Black Diamond Caviar

Publié le19/10/2020 Par
Aimer1

   

Black Diamond Caviar

   

   

Une nouvelle étape

   

Pour la première fois depuis sa création en 2011, Pleasure Wine choisit de s'éloigner du monde des vins et spiritueux pour vous faire vivre une toute nouvelle expérience inédite !

Comme vous le savez déjà probablement, la notion de prestige est quelque chose de profondément enraciné dans notre philosophie et notre relation avec nos clients. Pour vous, nous avons toujours recherché les vins les plus fins qui soient; les meilleurs millésimes, des plus grandes régions et des plus prestigieux producteurs. Parce que vous méritez ce qu'il y a de mieux. Chaque vin, liqueur ou spiritueux passe par un contrôle strict avant de pouvoir faire son entrée dans notre catalogue, et nous ne pourrions jamais vous proposer quelque chose dont nous ne sommes pas satisfaits à 100% nous-mêmes. Dans cette optique, après de longs mois de réflexion, nous avons décidé de franchir une nouvelle étape avec vous.
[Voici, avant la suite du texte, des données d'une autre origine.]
-- pv_equiv track=rewrite | github.com/ClasicRando/clirest_scraper | collecting.py | rename_column_shapefile
-- ===== SOURCE A (Python) =====
-- from typing import Optional, Any, List
--
-- def rename_column_shapefile(column_names: List[str]) -> dict:
--     new_names = {}
--     for name in column_names:
--         if len(name) <= 10:
--             continue
--         truncated_name = name[:10]
--         if name[:10] in new_names:
--             new_names[truncated_name].append(name)
--         else:
--             new_names[truncated_name] = [name]
--     return {
--         name: f"{truncated_name[:8]}_{i}" if len(names) > 1 else truncated_name
--         for truncated_name, names in new_names.items()
--         for i, name in enumerate(names)
--     }
-- ===== SOURCE B (Python) =====
-- def rename_column_shapefile(column_names):
--     counts = {}
--     for name in column_names:
--         if len(name) > 10:
--             pre = name[:10]
--             counts[pre] = counts.get(pre, 0) + 1
--     result = {}
--     for pre, cnt in counts.items():
--         i = 0
--         for name in column_names:
--             if len(name) > 10 and name[:10] == pre:
--                 result[name] = f"{pre[:8]}_{i}" if cnt > 1 else pre
--                 i += 1
--     return result
-- ===== Notes on version B (the rewrite author's own statement) =====
-- stated objective: alternative
-- what changed: A groups long names into per-prefix lists and then renames via a double comprehension over the groups; B only keeps a per-prefix count and renames by rescanning the input once per prefix with a running index, never materialising the groups.
import Mathlib
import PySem

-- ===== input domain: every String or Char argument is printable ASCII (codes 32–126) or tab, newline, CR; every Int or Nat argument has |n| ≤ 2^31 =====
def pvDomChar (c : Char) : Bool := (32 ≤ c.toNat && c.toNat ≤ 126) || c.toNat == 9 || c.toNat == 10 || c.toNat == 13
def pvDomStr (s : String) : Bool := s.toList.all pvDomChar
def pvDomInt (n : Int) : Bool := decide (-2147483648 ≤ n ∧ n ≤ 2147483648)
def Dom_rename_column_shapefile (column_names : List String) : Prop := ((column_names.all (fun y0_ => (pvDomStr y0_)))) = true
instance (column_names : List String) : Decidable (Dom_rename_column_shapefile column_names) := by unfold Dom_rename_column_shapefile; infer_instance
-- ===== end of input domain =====

-- B replaces A's prefix→list-of-names grouping plus double comprehension by a prefix→count
-- pass followed by, for each prefix, an index-counting rescan of the input (objective: alternative).

-- f"{truncated_name[:8]}_{i}" — the formatting both Pythons compute
def pvFmt (pre : String) (i : Int) : String :=
  PySem.Str.join "" [PySem.Str.slice pre none (some 8), "_", PySem.Int.toStr i]

-- ===== PORT A =====
-- the first loop: new_names = {} ; group the long names by 10-char prefix
def pvAGroup (column_names : List String) : PySem.Dict String (List String) :=
  column_names.foldl (fun d name =>
    if PySem.Str.len name ≤ 10 then d
    else
      if d.contains (PySem.Str.slice name none (some 10)) then
        d.insert (PySem.Str.slice name none (some 10))
          (d.getD (PySem.Str.slice name none (some 10)) [] ++ [name])
      else d.insert (PySem.Str.slice name none (some 10)) [name]) PySem.Dict.empty

def rename_column_shapefile (column_names : List String) : List (String × String) :=
  ((pvAGroup column_names).items.foldl
    (fun r p =>
      (PySem.List.enumerate p.2 0).foldl
        (fun r q =>
          r.insert q.2 (if PySem.List.len p.2 > 1 then pvFmt p.1 q.1 else p.1)) r)
    PySem.Dict.empty).items

-- ===== PORT B =====
-- first loop of Source B: counts[pre] = counts.get(pre, 0) + 1 over the long names
def pvBCounts (column_names : List String) : PySem.Dict String Int :=
  column_names.foldl (fun d name =>
    if PySem.Str.len name > 10 then
      d.insert (PySem.Str.slice name none (some 10))
        (d.getD (PySem.Str.slice name none (some 10)) 0 + 1)
    else d) PySem.Dict.empty

def rename_column_shapefile_alt (column_names : List String) : List (String × String) :=
  ((pvBCounts column_names).items.foldl
    (fun r p =>
      (column_names.foldl
        (fun (s : PySem.Dict String String × Int) name =>
          if PySem.Str.len name > 10 && (PySem.Str.slice name none (some 10) == p.1) then
            (s.1.insert name (if p.2 > 1 then pvFmt p.1 s.2 else p.1), s.2 + 1)
          else s)
        (r, 0)).1)
    PySem.Dict.empty).items

-- ===== PRECONDITION & SPEC =====
def Spec_rename_column_shapefile (column_names : List String) (out : List (String × String)) : Prop := out = rename_column_shapefile_alt column_names
instance (column_names : List String) (out : List (String × String)) : Decidable (Spec_rename_column_shapefile column_names out) := by unfold Spec_rename_column_shapefile; infer_instance

-- ===== CLAIM (what is proved, stated in full; the proofs are below) =====
def Claim_equal_rename_column_shapefile : Prop := ∀ (column_names : List String), Dom_rename_column_shapefile column_names → Spec_rename_column_shapefile column_names (rename_column_shapefile column_names)

-- ===== LEMMAS AND PROOFS =====

-- the long-name test and the 10-char prefix used by both ports
def pvLong (n : String) : Bool := decide ((10 : Int) < PySem.Str.len n)

def pvPre (n : String) : String := PySem.Str.slice n none (some 10)

def pvPres (cns : List String) : List String := (cns.filter pvLong).map pvPre

def pvGrp (cns : List String) (t : String) : List String :=
  cns.filter (fun n => pvLong n && (pvPre n == t))

theorem pvStep_eq (d : PySem.Dict String (List String)) (t x : String) :
    (if d.contains t then d.insert t (d.getD t [] ++ [x]) else d.insert t [x])
      = d.modify t [] (· ++ [x]) := by
  by_cases h : d.contains t = true
  · simp [h, PySem.Dict.modify]
  · simp only [Bool.not_eq_true] at h
    simp [h, PySem.Dict.modify, PySem.Dict.getD_of_not_contains _ _ h]

theorem pvA_fold_gen (cns : List String) (d : PySem.Dict String (List String)) :
    cns.foldl (fun d name =>
      if PySem.Str.len name ≤ 10 then d
      else
        if d.contains (PySem.Str.slice name none (some 10)) then
          d.insert (PySem.Str.slice name none (some 10))
            (d.getD (PySem.Str.slice name none (some 10)) [] ++ [name])
        else d.insert (PySem.Str.slice name none (some 10)) [name]) d =
    ((cns.filter pvLong).map (fun n => (pvPre n, n))).foldl
      (fun d p => d.modify p.1 [] (· ++ [p.2])) d := by
  induction cns generalizing d with
  | nil => rfl
  | cons n cns ih =>
    by_cases hl : PySem.Str.len n ≤ 10
    · have hp : pvLong n = false := by simp only [pvLong, decide_eq_false_iff_not]; omega
      simp only [List.foldl_cons, if_pos hl, List.filter_cons, hp, Bool.false_eq_true,
        ite_false]
      exact ih d
    · have hp : pvLong n = true := by simp only [pvLong, decide_eq_true_eq]; omega
      simp only [List.foldl_cons, if_neg hl, List.filter_cons, hp, ite_true, List.map_cons]
      rw [pvStep_eq]
      exact ih _

theorem pvA_getD (cns : List String) (t : String) :
    (((cns.filter pvLong).map (fun n => (pvPre n, n))).foldl
      (fun d p => d.modify p.1 [] (· ++ [p.2])) PySem.Dict.empty).getD t [] = pvGrp cns t := by
  rw [PySem.Dict.getD_foldl_modify_append]
  simp [pvGrp, List.filter_map, Function.comp_def, List.filter_filter, Bool.and_comm]

theorem pvA_nodup (cns : List String) :
    (((cns.filter pvLong).map (fun n => (pvPre n, n))).foldl
      (fun d p => d.modify p.1 [] (· ++ [p.2])) PySem.Dict.empty).keys.Nodup := by
  have h := PySem.Dict.nodup_keys_foldl_modify_key
    ((cns.filter pvLong).map (fun n => (pvPre n, n)))
    (fun p : String × String => p.1) ([] : List String)
    (fun _ p => fun x => x ++ [p.2]) PySem.Dict.empty (by simp)
  simpa using h

theorem pvA_keys (cns : List String) :
    (((cns.filter pvLong).map (fun n => (pvPre n, n))).foldl
      (fun d p => d.modify p.1 [] (· ++ [p.2])) PySem.Dict.empty).keys
      = PySem.Set.ofList (pvPres cns) := by
  have h := PySem.Dict.keys_foldl_modify_key
    ((cns.filter pvLong).map (fun n => (pvPre n, n)))
    (fun p : String × String => p.1) ([] : List String)
    (fun _ p => fun x => x ++ [p.2]) PySem.Dict.empty
  simp only [] at h
  rw [h]
  simp [pvPres, PySem.Set.update, PySem.Set.ofList, List.map_map, Function.comp_def]

theorem pvB_fold_gen (cns : List String) (d : PySem.Dict String Int) :
    cns.foldl (fun d name =>
      if PySem.Str.len name > 10 then
        d.insert (PySem.Str.slice name none (some 10))
          (d.getD (PySem.Str.slice name none (some 10)) 0 + 1)
      else d) d =
    (pvPres cns).foldl (fun d x => d.insert x (d.getD x 0 + 1)) d := by
  induction cns generalizing d with
  | nil => rfl
  | cons n cns ih =>
    by_cases hl : (10 : Int) < PySem.Str.len n
    · have hp : pvLong n = true := by simp only [pvLong, decide_eq_true_eq]; omega
      simp only [pvPres, List.foldl_cons, if_pos hl, List.filter_cons, hp, ite_true, List.map_cons]
      exact ih _
    · have hp : pvLong n = false := by simp only [pvLong, decide_eq_false_iff_not]; omega
      simp only [pvPres, List.foldl_cons, if_neg hl, List.filter_cons, hp, Bool.false_eq_true,
        ite_false]
      exact ih d

theorem pvCount (cns : List String) (t : String) :
    (pvPres cns).count t = (pvGrp cns t).length := by
  induction cns with
  | nil => rfl
  | cons n cns ih =>
    by_cases hp : pvLong n = true
    · by_cases he : pvPre n == t
      · simp [pvPres, pvGrp, hp, he, List.count_cons, ih] at *
      · simp [pvPres, pvGrp, hp, he, List.count_cons, ih] at *
    · simp [pvPres, pvGrp, hp, ih] at *

theorem pvScan (xs : List String) (t : String) (V : Int → String)
    (r : PySem.Dict String String) (i : Int) :
    (xs.foldl
      (fun (s : PySem.Dict String String × Int) name =>
        if pvLong name && (pvPre name == t) then
          (s.1.insert name (V s.2), s.2 + 1)
        else s) (r, i)).1 =
    (PySem.List.enumerate (xs.filter (fun n => pvLong n && (pvPre n == t))) i).foldl
      (fun r q => r.insert q.2 (V q.1)) r := by
  induction xs generalizing r i with
  | nil => rfl
  | cons n xs ih =>
    by_cases h : (pvLong n && (pvPre n == t)) = true
    · simp only [List.foldl_cons, List.filter_cons, h, ite_true, PySem.List.enumerate_cons]
      exact ih _ _
    · simp only [List.foldl_cons, List.filter_cons, h, Bool.false_eq_true, ite_false]
      exact ih _ _

theorem pvAGroup_items (cns : List String) :
    (pvAGroup cns).items = (PySem.Set.ofList (pvPres cns)).map (fun t => (t, pvGrp cns t)) := by
  have hA : pvAGroup cns =
      ((cns.filter pvLong).map (fun n => (pvPre n, n))).foldl
        (fun d p => d.modify p.1 [] (· ++ [p.2])) PySem.Dict.empty := pvA_fold_gen cns _
  rw [hA, PySem.Dict.items_eq_map_keys _ (pvA_nodup cns) [], pvA_keys]
  refine List.map_congr_left (fun t _ => ?_)
  rw [pvA_getD]

theorem pvBCounts_items (cns : List String) :
    (pvBCounts cns).items =
      ((pvAGroup cns).items).map (fun p => (p.1, ((p.2.length : Int)))) := by
  have hB : pvBCounts cns = PySem.Dict.counter (pvPres cns) := by
    rw [pvBCounts, pvB_fold_gen, PySem.Dict.foldl_insert_getD_add_one_eq_counter]
  rw [hB, PySem.Dict.items_counter, pvAGroup_items, List.map_map]
  refine List.map_congr_left (fun t _ => ?_)
  simp [pvCount]

theorem main_eq (cns : List String) :
    rename_column_shapefile cns = rename_column_shapefile_alt cns := by
  rw [rename_column_shapefile, rename_column_shapefile_alt, pvBCounts_items, List.foldl_map]
  congr 1
  refine PySem.List.foldl_congr_mem _ _ _ _ (fun acc p hp => ?_)
  rw [pvAGroup_items] at hp
  obtain ⟨t, _, rfl⟩ := List.mem_map.mp hp
  have hscan := pvScan cns t
    (fun i => if ((pvGrp cns t).length : Int) > 1 then pvFmt t i else t) acc 0
  dsimp only
  simp only [PySem.List.len_eq]
  exact hscan.symm

-- ===== VERDICT (by name: the statement is the Claim_ definition above) =====
theorem rename_column_shapefile_spec : Claim_equal_rename_column_shapefile := by
  intro column_names _
  exact main_eq column_names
Voilà pourquoi vous trouverez dès aujourd'hui, dans notre magasin en ligne, un nouveau produit capable d'incarner ces notions de luxe et de prestige qui nous tiennent tant à coeur et qui vous poussent à nous faire confiance depuis le début de l'aventure Pleasure Wine: le caviar Black Diamond !

   

Black Diamond Caviar

   

Il s'agit d'oeufs d'esturgeon d'élevage provenant de quelques-uns des plus grands producteurs à travers le monde (France, Italie, Pologne, Chine, Iran...) Un mets exceptionnel qui symbolise à lui seul toutes les idées que l'on peut se faire de la très grande cuisine. Et, comme Pleasure Wine aime faire les choses en grand, ce ne sont pas moins de 10 sortes de caviars différents que vous pouvez découvrir dès maintenant sur notre site ! Béluga, Baerii, Kaluga, Sevruga... Tous ces grands noms sont disponibles en boîtes de 50g.

Le caviar Black Diamond se conserve jusqu'à 6 mois au réfrigérateur, pour une température se situant entre -4°C et 4°C (idéalement 2°C). Une fois ouvert, veuillez le consommer dans les 3-4 jours qui suivent. Ne congelez pas le caviar, les oeufs ayant tendance à exploser lors de la décongélation. Pour préserver toutes les qualités gustatives du caviar, Pleasure Wine vous conseille d'utiliser une cuillère de nacre plutôt qu'une cuillère en inox, qui risquerait d'en altérer le goût.

   

   

L'histoire du caviar

L'histoire du caviar : Aristote

Vous n'êtes pas familier avec le caviar ? Pas de problème, faisons une petite plongée dans le temps pour y voir plus clair. Personne ne sait véritablement quand les oeufs d'esturgeons ont vraiment commencé à être utilisés en cuisine, mais ils sont mentionnés par Aristote (384-322 avant JC). C'est la toute première apparition du mets dans l'Histoire. Les Perses en étaient également très friands et le mangeaient sous forme de bouillie, si l'on en croit certains écrits datant du IXe siècle. Ils voyaient le caviar comme un super-aliment riche en protéines, capable de stimuler l'endurance de celui qui en consommait, en plus de lui attribuer de nombreuses autres vertus thérapeutiques.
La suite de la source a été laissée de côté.